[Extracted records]
+---+

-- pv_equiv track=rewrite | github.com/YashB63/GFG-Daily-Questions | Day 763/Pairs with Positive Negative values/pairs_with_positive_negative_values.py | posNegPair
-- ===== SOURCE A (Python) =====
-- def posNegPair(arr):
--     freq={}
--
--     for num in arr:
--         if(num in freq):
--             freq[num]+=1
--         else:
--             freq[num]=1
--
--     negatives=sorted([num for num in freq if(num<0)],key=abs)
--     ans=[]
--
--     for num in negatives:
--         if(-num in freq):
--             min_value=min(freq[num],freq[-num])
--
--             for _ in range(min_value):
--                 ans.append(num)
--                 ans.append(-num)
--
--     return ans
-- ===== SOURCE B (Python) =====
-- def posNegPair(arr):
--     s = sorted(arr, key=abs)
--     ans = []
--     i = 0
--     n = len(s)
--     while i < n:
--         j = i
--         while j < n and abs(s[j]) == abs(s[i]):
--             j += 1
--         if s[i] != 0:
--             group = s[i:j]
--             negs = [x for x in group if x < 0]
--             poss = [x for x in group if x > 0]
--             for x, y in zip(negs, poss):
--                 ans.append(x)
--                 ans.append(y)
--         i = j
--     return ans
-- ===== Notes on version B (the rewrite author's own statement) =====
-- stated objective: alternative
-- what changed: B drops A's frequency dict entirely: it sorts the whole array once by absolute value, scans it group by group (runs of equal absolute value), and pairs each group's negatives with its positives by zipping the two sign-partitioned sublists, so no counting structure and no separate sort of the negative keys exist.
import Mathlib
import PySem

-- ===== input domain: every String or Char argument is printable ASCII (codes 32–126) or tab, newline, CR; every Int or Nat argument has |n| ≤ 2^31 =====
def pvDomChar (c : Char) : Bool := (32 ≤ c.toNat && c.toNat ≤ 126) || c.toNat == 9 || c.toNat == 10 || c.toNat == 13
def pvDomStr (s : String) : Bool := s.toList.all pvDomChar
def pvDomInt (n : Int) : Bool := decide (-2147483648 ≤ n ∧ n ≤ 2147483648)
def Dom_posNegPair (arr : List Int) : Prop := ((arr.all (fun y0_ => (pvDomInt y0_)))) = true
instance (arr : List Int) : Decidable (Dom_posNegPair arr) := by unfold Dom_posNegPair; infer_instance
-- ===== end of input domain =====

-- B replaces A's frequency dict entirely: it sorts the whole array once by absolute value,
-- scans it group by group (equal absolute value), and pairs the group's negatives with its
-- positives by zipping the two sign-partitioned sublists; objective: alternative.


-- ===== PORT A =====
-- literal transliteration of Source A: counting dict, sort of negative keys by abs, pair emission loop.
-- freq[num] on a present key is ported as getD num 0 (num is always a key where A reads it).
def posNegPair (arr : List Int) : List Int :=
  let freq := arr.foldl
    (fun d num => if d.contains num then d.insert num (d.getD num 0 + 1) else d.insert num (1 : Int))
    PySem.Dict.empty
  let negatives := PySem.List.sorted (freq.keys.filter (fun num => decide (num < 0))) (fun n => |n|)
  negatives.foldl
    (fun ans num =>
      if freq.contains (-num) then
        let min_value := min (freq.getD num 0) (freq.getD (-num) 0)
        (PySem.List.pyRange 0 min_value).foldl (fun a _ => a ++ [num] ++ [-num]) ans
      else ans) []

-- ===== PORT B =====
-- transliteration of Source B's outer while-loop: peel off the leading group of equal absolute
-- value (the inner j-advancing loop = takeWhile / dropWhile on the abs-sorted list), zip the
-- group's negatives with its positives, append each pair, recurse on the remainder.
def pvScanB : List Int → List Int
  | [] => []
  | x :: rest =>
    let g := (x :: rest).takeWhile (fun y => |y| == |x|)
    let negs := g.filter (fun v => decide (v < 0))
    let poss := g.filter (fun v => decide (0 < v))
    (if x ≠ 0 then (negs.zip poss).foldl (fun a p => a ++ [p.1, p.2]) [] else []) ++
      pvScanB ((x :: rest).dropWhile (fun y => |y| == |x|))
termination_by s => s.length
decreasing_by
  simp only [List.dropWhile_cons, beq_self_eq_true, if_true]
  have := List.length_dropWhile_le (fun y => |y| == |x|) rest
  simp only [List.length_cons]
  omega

+---+

### REQUIREMENT:
For the string "getD", show each line of the entries above where it occurs.

### THE ANSWER:
-- freq[num] on a present key is ported as getD num 0 (num is always a key where A reads it).
    (fun d num => if d.contains num then d.insert num (d.getD num 0 + 1) else d.insert num (1 : Int))
        let min_value := min (freq.getD num 0) (freq.getD (-num) 0)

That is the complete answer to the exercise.